What was I doing? It was obviously you doing all this from start to finish!

As he swung my arm forward, the movement was smooth. Then he looked down at me and asked, "Now have you learnt it?"

I didn't know what to say. Jungkook's breath was on my neck. Suddenly, I felt a twitch in my neck. I felt a bit hot and uncomfortable. But he kept his position and did not move. I was feeling strange. I looked up at him. His eyes were focussed on me, as if they could penetrate all my thoughts. The heat in it seemed like it would melt anything in its way.

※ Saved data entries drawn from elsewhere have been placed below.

-- pv_equiv track=rewrite | github.com/degull/VETAGENT | models/backbone/volterra.py | _generate_shifts
-- ===== SOURCE A (Python) =====
-- def _generate_shifts(k: int):
--     # generate unique (s1, s2) pairs for lossless quadratic term
--     P = k // 2
--     shifts = []
--     for s1 in range(-P, P + 1):
--         for s2 in range(-P, P + 1):
--             if s1 == 0 and s2 == 0:
--                 continue
--             if (s1, s2) < (0, 0):
--                 continue
--             shifts.append((s1, s2))
--     return shifts
-- ===== SOURCE B (Python) =====
-- def _generate_shifts(k: int):
--     # decode the row-major cell indices strictly after the center cell (0,0)
--     # of the (2P+1) x (2P+1) grid: those indices are exactly the kept pairs, in order
--     P = max(k // 2, 0)
--     W = 2 * P + 1
--     mid = (W * W) // 2  # row-major index of the center (0,0)
--     return [(m // W - P, m % W - P) for m in range(mid + 1, W * W)]
-- ===== Notes on version B (the rewrite author's own statement) =====
-- stated objective: alternative
-- what changed: B replaces A's nested scan of the full (2P+1)^2 grid with a lexicographic skip filter by a single arithmetic decoding pass: it enumerates the row-major cell indices strictly after the center cell and decodes each index m into (m // W - P, m % W - P), so no pair is ever generated and discarded.
import Mathlib
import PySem

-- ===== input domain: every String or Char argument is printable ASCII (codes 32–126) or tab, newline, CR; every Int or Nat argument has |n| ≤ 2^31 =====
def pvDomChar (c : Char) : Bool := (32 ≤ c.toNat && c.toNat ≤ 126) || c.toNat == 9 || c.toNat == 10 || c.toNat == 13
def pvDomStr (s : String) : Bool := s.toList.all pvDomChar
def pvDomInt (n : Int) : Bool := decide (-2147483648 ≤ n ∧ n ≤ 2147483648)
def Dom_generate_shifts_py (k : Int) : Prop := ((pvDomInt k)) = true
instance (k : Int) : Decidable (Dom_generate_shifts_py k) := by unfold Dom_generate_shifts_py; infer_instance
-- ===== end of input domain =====

-- B decodes the row-major grid indices strictly after the center cell (0,0) into pairs
-- by division/remainder, instead of scanning the grid with a lexicographic filter (objective: alternative).


-- ===== PORT A =====
def generate_shifts_py (k : Int) : List (Int × Int) :=
  let P := PySem.Int.floordiv k 2
  (PySem.List.pyRange (-P) (P + 1) 1).foldl (fun shifts s1 =>
    (PySem.List.pyRange (-P) (P + 1) 1).foldl (fun shifts s2 =>
      if s1 = 0 ∧ s2 = 0 then shifts
      else if s1 < 0 ∨ (s1 = 0 ∧ s2 < 0) then shifts   -- Python tuple comparison (s1, s2) < (0, 0)
      else shifts ++ [(s1, s2)]) shifts) []

-- ===== PORT B =====
def generate_shifts_py_alt (k : Int) : List (Int × Int) :=
  let P := max (PySem.Int.floordiv k 2) 0
  let W := 2 * P + 1
  let mid := PySem.Int.floordiv (W * W) 2   -- row-major index of the center (0,0)
  (PySem.List.pyRange (mid + 1) (W * W) 1).map
    (fun m => (PySem.Int.floordiv m W - P, PySem.Int.mod m W - P))

-- ===== PRECONDITION & SPEC =====
def Spec_generate_shifts_py (k : Int) (out : List (Int × Int)) : Prop := out = generate_shifts_py_alt k
instance (k : Int) (out : List (Int × Int)) : Decidable (Spec_generate_shifts_py k out) := by unfold Spec_generate_shifts_py; infer_instance

-- ===== CLAIM (what is proved, stated in full; the proofs are below) =====
def Claim_equal_generate_shifts_py : Prop := ∀ (k : Int), Dom_generate_shifts_py k → Spec_generate_shifts_py k (generate_shifts_py k)

-- ===== LEMMAS AND PROOFS =====

-- the canonical half-plane list both programs produce (for P ≥ 0)
def pvHalf (P : Int) : List (Int × Int) :=
  (PySem.List.pyRange 1 (P + 1) 1).map (fun s2 => ((0 : Int), s2))
  ++ (PySem.List.pyRange 1 (P + 1) 1).flatMap (fun s1 =>
       (PySem.List.pyRange (-P) (P + 1) 1).map (fun s2 => (s1, s2)))

-- the nested-if continue body of A's inner loop as a single conditional append
theorem pv_step_eq (s1 s2 : Int) (acc : List (Int × Int)) :
    (if s1 = 0 ∧ s2 = 0 then acc
     else if s1 < 0 ∨ (s1 = 0 ∧ s2 < 0) then acc
     else acc ++ [(s1, s2)])
  = (if (¬(s1 = 0 ∧ s2 = 0) ∧ ¬(s1 < 0 ∨ (s1 = 0 ∧ s2 < 0))) then acc ++ [(s1, s2)] else acc) := by
  split_ifs <;> tauto

-- A's double loop as a flatMap of filtered rows
theorem pvA_flatMap (P : Int) :
    (PySem.List.pyRange (-P) (P + 1) 1).foldl (fun shifts s1 =>
      (PySem.List.pyRange (-P) (P + 1) 1).foldl (fun shifts s2 =>
        if s1 = 0 ∧ s2 = 0 then shifts
        else if s1 < 0 ∨ (s1 = 0 ∧ s2 < 0) then shifts
        else shifts ++ [(s1, s2)]) shifts) []
  = (PySem.List.pyRange (-P) (P + 1) 1).flatMap (fun s1 =>
      ((PySem.List.pyRange (-P) (P + 1) 1).filter
        (fun s2 => decide (¬(s1 = 0 ∧ s2 = 0) ∧ ¬(s1 < 0 ∨ (s1 = 0 ∧ s2 < 0))))).map
        (fun s2 => (s1, s2))) := by
  have hf : (fun (shifts : List (Int × Int)) (s1 : Int) =>
      (PySem.List.pyRange (-P) (P + 1) 1).foldl (fun shifts s2 =>
        if s1 = 0 ∧ s2 = 0 then shifts
        else if s1 < 0 ∨ (s1 = 0 ∧ s2 < 0) then shifts
        else shifts ++ [(s1, s2)]) shifts)
    = (fun shifts s1 => shifts ++ ((PySem.List.pyRange (-P) (P + 1) 1).filter
        (fun s2 => decide (¬(s1 = 0 ∧ s2 = 0) ∧ ¬(s1 < 0 ∨ (s1 = 0 ∧ s2 < 0))))).map
        (fun s2 => (s1, s2))) := by
    funext shifts s1
    rw [show (fun (acc : List (Int × Int)) (s2 : Int) =>
          if s1 = 0 ∧ s2 = 0 then acc
          else if s1 < 0 ∨ (s1 = 0 ∧ s2 < 0) then acc
          else acc ++ [(s1, s2)])
        = (fun acc s2 =>
          if (¬(s1 = 0 ∧ s2 = 0) ∧ ¬(s1 < 0 ∨ (s1 = 0 ∧ s2 < 0))) then acc ++ [(s1, s2)]
          else acc) from funext fun acc => funext fun s2 => pv_step_eq s1 s2 acc]
    exact PySem.List.foldl_append_ite _ _ _ _
  rw [hf, PySem.List.foldl_append_eq_flatMap, List.nil_append]

-- A's loop produces exactly the half-plane list (for P ≥ 0)
theorem pvA_half (P : Int) (hP : 0 ≤ P) :
    (PySem.List.pyRange (-P) (P + 1) 1).foldl (fun shifts s1 =>
      (PySem.List.pyRange (-P) (P + 1) 1).foldl (fun shifts s2 =>
        if s1 = 0 ∧ s2 = 0 then shifts
        else if s1 < 0 ∨ (s1 = 0 ∧ s2 < 0) then shifts
        else shifts ++ [(s1, s2)]) shifts) []
  = pvHalf P := by
  rw [pvA_flatMap]
  unfold pvHalf
  have hsplit : PySem.List.pyRange (-P) (P + 1) 1
      = (PySem.List.pyRange (-P) 0 1 ++ PySem.List.pyRange 0 1 1) ++ PySem.List.pyRange 1 (P + 1) 1 := by
    rw [← PySem.List.pyRange_one_append (-P) 0 1 (by omega) (by omega),
        ← PySem.List.pyRange_one_append (-P) 1 (P + 1) (by omega) (by omega)]
  have h01 : PySem.List.pyRange 0 1 1 = [0] := rfl
  have key : ∀ (f : Int → List (Int × Int)), (∀ s1 ∈ PySem.List.pyRange (-P) 0 1, f s1 = []) →
      List.flatMap f (PySem.List.pyRange (-P) (P + 1) 1)
        = f 0 ++ List.flatMap f (PySem.List.pyRange 1 (P + 1) 1) := by
    intro f hf
    rw [hsplit, h01]
    simp only [List.flatMap_append, List.flatMap_cons, List.flatMap_nil, List.append_nil]
    rw [List.flatMap_eq_nil_iff.mpr hf, List.nil_append]
  rw [key _ (fun s1 hs1 => by
    have hlt : s1 < 0 := (PySem.List.mem_pyRange_one.mp hs1).2
    have hfil : (PySem.List.pyRange (-P) (P + 1) 1).filter
        (fun s2 => decide (¬(s1 = 0 ∧ s2 = 0) ∧ ¬(s1 < 0 ∨ (s1 = 0 ∧ s2 < 0)))) = [] := by
      refine List.filter_eq_nil_iff.mpr (fun s2 _ => ?_)
      simp only [decide_eq_true_eq]
      rintro ⟨-, h2⟩
      exact h2 (Or.inl hlt)
    rw [hfil]; rfl)]
  have h_zero : (PySem.List.pyRange (-P) (P + 1) 1).filter
      (fun s2 => decide (¬((0:Int) = 0 ∧ s2 = 0) ∧ ¬((0:Int) < 0 ∨ ((0:Int) = 0 ∧ s2 < 0))))
      = PySem.List.pyRange 1 (P + 1) 1 := by
    rw [PySem.List.pyRange_one_append (-P) 1 (P + 1) (by omega) (by omega), List.filter_append]
    have hl : (PySem.List.pyRange (-P) 1 1).filter
        (fun s2 => decide (¬((0:Int) = 0 ∧ s2 = 0) ∧ ¬((0:Int) < 0 ∨ ((0:Int) = 0 ∧ s2 < 0)))) = [] := by
      refine List.filter_eq_nil_iff.mpr (fun s2 hs2 => ?_)
      have := PySem.List.mem_pyRange_one.mp hs2
      simp only [decide_eq_true_eq]
      rintro ⟨h1, h2⟩
      have hs0 : s2 ≠ 0 := fun h => h1 ⟨trivial, h⟩
      have hsneg : ¬ s2 < 0 := fun h => h2 (Or.inr ⟨trivial, h⟩)
      omega
    have hr : (PySem.List.pyRange 1 (P + 1) 1).filter
        (fun s2 => decide (¬((0:Int) = 0 ∧ s2 = 0) ∧ ¬((0:Int) < 0 ∨ ((0:Int) = 0 ∧ s2 < 0))))
        = PySem.List.pyRange 1 (P + 1) 1 := by
      refine List.filter_eq_self.mpr (fun s2 hs2 => ?_)
      have := PySem.List.mem_pyRange_one.mp hs2
      simp only [decide_eq_true_eq]
      constructor
      · rintro ⟨-, h⟩; omega
      · rintro (h | ⟨-, h⟩) <;> omega
    rw [hl, hr, List.nil_append]
  have h_pos : (PySem.List.pyRange 1 (P + 1) 1).flatMap (fun s1 =>
      ((PySem.List.pyRange (-P) (P + 1) 1).filter
        (fun s2 => decide (¬(s1 = 0 ∧ s2 = 0) ∧ ¬(s1 < 0 ∨ (s1 = 0 ∧ s2 < 0))))).map
        (fun s2 => (s1, s2)))
      = (PySem.List.pyRange 1 (P + 1) 1).flatMap (fun s1 =>
          (PySem.List.pyRange (-P) (P + 1) 1).map (fun s2 => (s1, s2))) := by
    refine List.flatMap_congr (fun s1 hs1 => ?_)
    have h1 : 1 ≤ s1 := (PySem.List.mem_pyRange_one.mp hs1).1
    have hfil : (PySem.List.pyRange (-P) (P + 1) 1).filter
        (fun s2 => decide (¬(s1 = 0 ∧ s2 = 0) ∧ ¬(s1 < 0 ∨ (s1 = 0 ∧ s2 < 0))))
        = PySem.List.pyRange (-P) (P + 1) 1 := by
      refine List.filter_eq_self.mpr (fun s2 _ => ?_)
      simp only [decide_eq_true_eq]
      constructor
      · rintro ⟨h, -⟩; omega
      · rintro (h | ⟨h, -⟩) <;> omega
    rw [hfil]
  rw [h_zero, h_pos]

-- decoding a consecutive block of cell indices inside row r gives that row's (s1, s2) pairs
theorem pv_decode_row (P W r lo hi : Int) (hW : W = 2 * P + 1) (hP : 0 ≤ P)
    (hlo : 0 ≤ lo) (hhi : hi ≤ W) :
    (PySem.List.pyRange (r * W + lo) (r * W + hi) 1).map
      (fun m => (PySem.Int.floordiv m W - P, PySem.Int.mod m W - P))
    = (PySem.List.pyRange (lo - P) (hi - P) 1).map (fun s2 => (r - P, s2)) := by
  rw [PySem.List.pyRange_one, PySem.List.pyRange_one, List.map_map, List.map_map]
  have hlen : (r * W + hi - (r * W + lo)).toNat = (hi - P - (lo - P)).toNat := by omega
  rw [hlen]
  refine List.map_congr_left (fun kk hk => ?_)
  have hk' : (kk : Int) < hi - lo := by
    have := List.mem_range.mp hk; omega
  have hk0 : (0 : Int) ≤ (kk : Int) := Int.natCast_nonneg kk
  have hWpos : 0 < W := by omega
  have hdiv : PySem.Int.floordiv (r * W + lo + kk) W = r := by
    rw [PySem.Int.floordiv_eq_iff_of_pos hWpos]
    have h1 : (r + 1) * W = r * W + W := by ring
    constructor
    · linarith
    · linarith
  have hmod : PySem.Int.mod (r * W + lo + kk) W = lo + kk := by
    have := PySem.Int.floordiv_mul_add_mod (r * W + lo + kk) W
    rw [hdiv] at this
    linarith
  simp only [Function.comp]
  rw [hdiv, hmod]
  rw [show lo + (kk : Int) - P = lo - P + (kk : Int) by ring]

-- a block of whole rows decodes row by row
theorem pv_rows (W : Int) (hW : 0 < W) (f : Int → (Int × Int)) (n : Nat) :
    ∀ (u : Int),
    (PySem.List.pyRange (u * W) ((u + (n : Int)) * W) 1).map f
    = (PySem.List.pyRange u (u + (n : Int)) 1).flatMap
        (fun r => (PySem.List.pyRange (r * W) ((r + 1) * W) 1).map f) := by
  induction n with
  | zero =>
    intro u
    simp only [Int.natCast_zero, add_zero]
    rw [PySem.List.pyRange_one_eq_nil (le_refl (u * W)),
        PySem.List.pyRange_one_eq_nil (le_refl u)]
    rfl
  | succ n ih =>
    intro u
    have h1 : u * W ≤ (u + 1) * W :=
      mul_le_mul_of_nonneg_right (by omega) hW.le
    have h2 : (u + 1) * W ≤ (u + ((n : Int) + 1)) * W :=
      mul_le_mul_of_nonneg_right (by omega) hW.le
    have hc : (u + ((n + 1 : Nat) : Int)) = (u + 1) + (n : Int) := by push_cast; ring
    rw [hc]
    have h2' : (u + 1) * W ≤ ((u + 1) + (n : Int)) * W := by
      have : (u + ((n : Int) + 1)) = (u + 1) + (n : Int) := by ring
      rw [this] at h2; exact h2
    rw [PySem.List.pyRange_one_append (u * W) ((u + 1) * W) (((u + 1) + (n : Int)) * W) h1 h2',
        List.map_append,
        PySem.List.pyRange_one_cons (show u < (u + 1) + (n : Int) by omega),
        List.flatMap_cons, ih (u + 1)]

-- shifted range = mapped range
theorem pv_shift (a b c : Int) :
    PySem.List.pyRange (a + c) (b + c) 1 = (PySem.List.pyRange a b 1).map (· + c) := by
  rw [PySem.List.pyRange_one, PySem.List.pyRange_one, List.map_map]
  have hlen : (b + c - (a + c)).toNat = (b - a).toNat := by omega
  rw [hlen]
  refine List.map_congr_left (fun kk _ => ?_)
  simp only [Function.comp]
  ring

-- B's index decoding produces exactly the half-plane list (for P ≥ 0)
theorem pvB_half (k : Int) (hP : 0 ≤ PySem.Int.floordiv k 2) :
    generate_shifts_py_alt k = pvHalf (PySem.Int.floordiv k 2) := by
  unfold generate_shifts_py_alt pvHalf
  dsimp only
  set P := PySem.Int.floordiv k 2 with hPdef
  have hmax : max P 0 = P := by omega
  rw [hmax]
  set W := 2 * P + 1 with hWdef
  have hWpos : 0 < W := by omega
  have hmid : PySem.Int.floordiv (W * W) 2 = P * W + P := by
    refine (PySem.Int.floordiv_eq_iff_of_pos (by norm_num)).mpr ⟨by nlinarith, by nlinarith⟩
  rw [hmid]
  -- split the index range at the end of row P (= index (P+1)*W)
  have e0 : P * W + P + 1 = P * W + (P + 1) := by ring
  have e1 : (P + 1) * W = P * W + W := by ring
  have hle1 : P * W + (P + 1) ≤ P * W + W := by omega
  have hle2 : P * W + W ≤ W * W := by nlinarith
  rw [e0, PySem.List.pyRange_one_append (P * W + (P + 1)) (P * W + W) (W * W) hle1 hle2,
      List.map_append]
  congr 1
  · -- the tail of row P: s1 = 0, s2 = 1..P
    rw [pv_decode_row P W P (P + 1) W rfl hP (by omega) (le_refl W)]
    have : P + 1 - P = 1 := by ring
    rw [this]
    have : W - P = P + 1 := by omega
    rw [this]
    have : P - P = 0 := by ring
    rw [this]
  · -- rows P+1 .. 2P: whole rows
    have e2 : P * W + W = (P + 1) * W := by ring
    have e3 : W * W = ((P + 1) + (P.toNat : Int)) * W := by
      rw [Int.toNat_of_nonneg hP]; ring
    rw [e2, e3, pv_rows W hWpos _ P.toNat (P + 1)]
    have e4 : (P + 1) + (P.toNat : Int) = (P + 1) + P := by rw [Int.toNat_of_nonneg hP]
    rw [e4]
    have e5 : PySem.List.pyRange (P + 1) ((P + 1) + P) 1
        = (PySem.List.pyRange 1 (P + 1) 1).map (· + P) := by
      have h := pv_shift 1 (P + 1) P
      rw [show (1 : Int) + P = P + 1 by ring] at h
      exact h
    rw [e5, List.flatMap_map]
    refine List.flatMap_congr (fun s1 hs1 => ?_)
    have e6 : (s1 + P) * W + 0 = (s1 + P) * W := by ring
    have := pv_decode_row P W (s1 + P) 0 W rfl hP (le_refl 0) (le_refl W)
    rw [e6] at this
    rw [show ((s1 + P) + 1) * W = (s1 + P) * W + W by ring, this]
    have : (0 : Int) - P = -P := by ring
    rw [this]
    have : W - P = P + 1 := by omega
    rw [this]
    have : s1 + P - P = s1 := by ring
    rw [this]

-- ===== VERDICT (by name: the statement is the Claim_ definition above) =====
theorem generate_shifts_py_spec : Claim_equal_generate_shifts_py := by
  intro k _
  unfold Spec_generate_shifts_py
  by_cases hP : 0 ≤ PySem.Int.floordiv k 2
  · unfold generate_shifts_py
    dsimp only
    rw [pvA_half (PySem.Int.floordiv k 2) hP, pvB_half k hP]
  · -- P < 0: both sides are empty
    unfold generate_shifts_py generate_shifts_py_alt
    dsimp only
    have hmax : max (PySem.Int.floordiv k 2) 0 = 0 := by omega
    rw [hmax]
    have hA : PySem.List.pyRange (-(PySem.Int.floordiv k 2)) (PySem.Int.floordiv k 2 + 1) 1 = [] :=
      PySem.List.pyRange_one_eq_nil (by omega)
    rw [hA]
    rfl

I didn't dare to look directly at him anymore and lowered my eyes.

"Lisa", Jungkook murmured, "You aren't playing attention".

I kept my gaze lowered as I didn't know how to answer this question.

"You really don't like me?"

I kept quiet.

"If that is true, I wont mind", he whispered softly.

There was a strange sensation rising in my heart.

"Please, there must be some limit to your ego".

Once I finished saying this, I struggled away from his grasp and turned away, racket in hand.

Jungkook blocked me from the front and I almost hit his chest. He looked at me, "Are you angry?"

I lowered my eyes, "Do I dare be angry at you?"

"You look as if I bullied you".

I was upset, "Of course you bully me".

Jungkook patted my shoulder, "It's alright. I was just joking".

I kept my head lowered with a sullen, "Doesn't matter".

I didn't know why I suddenly got angry, and I didn't understand why there was a sense of loss in my heart after Jungkook explained that he was just kidding.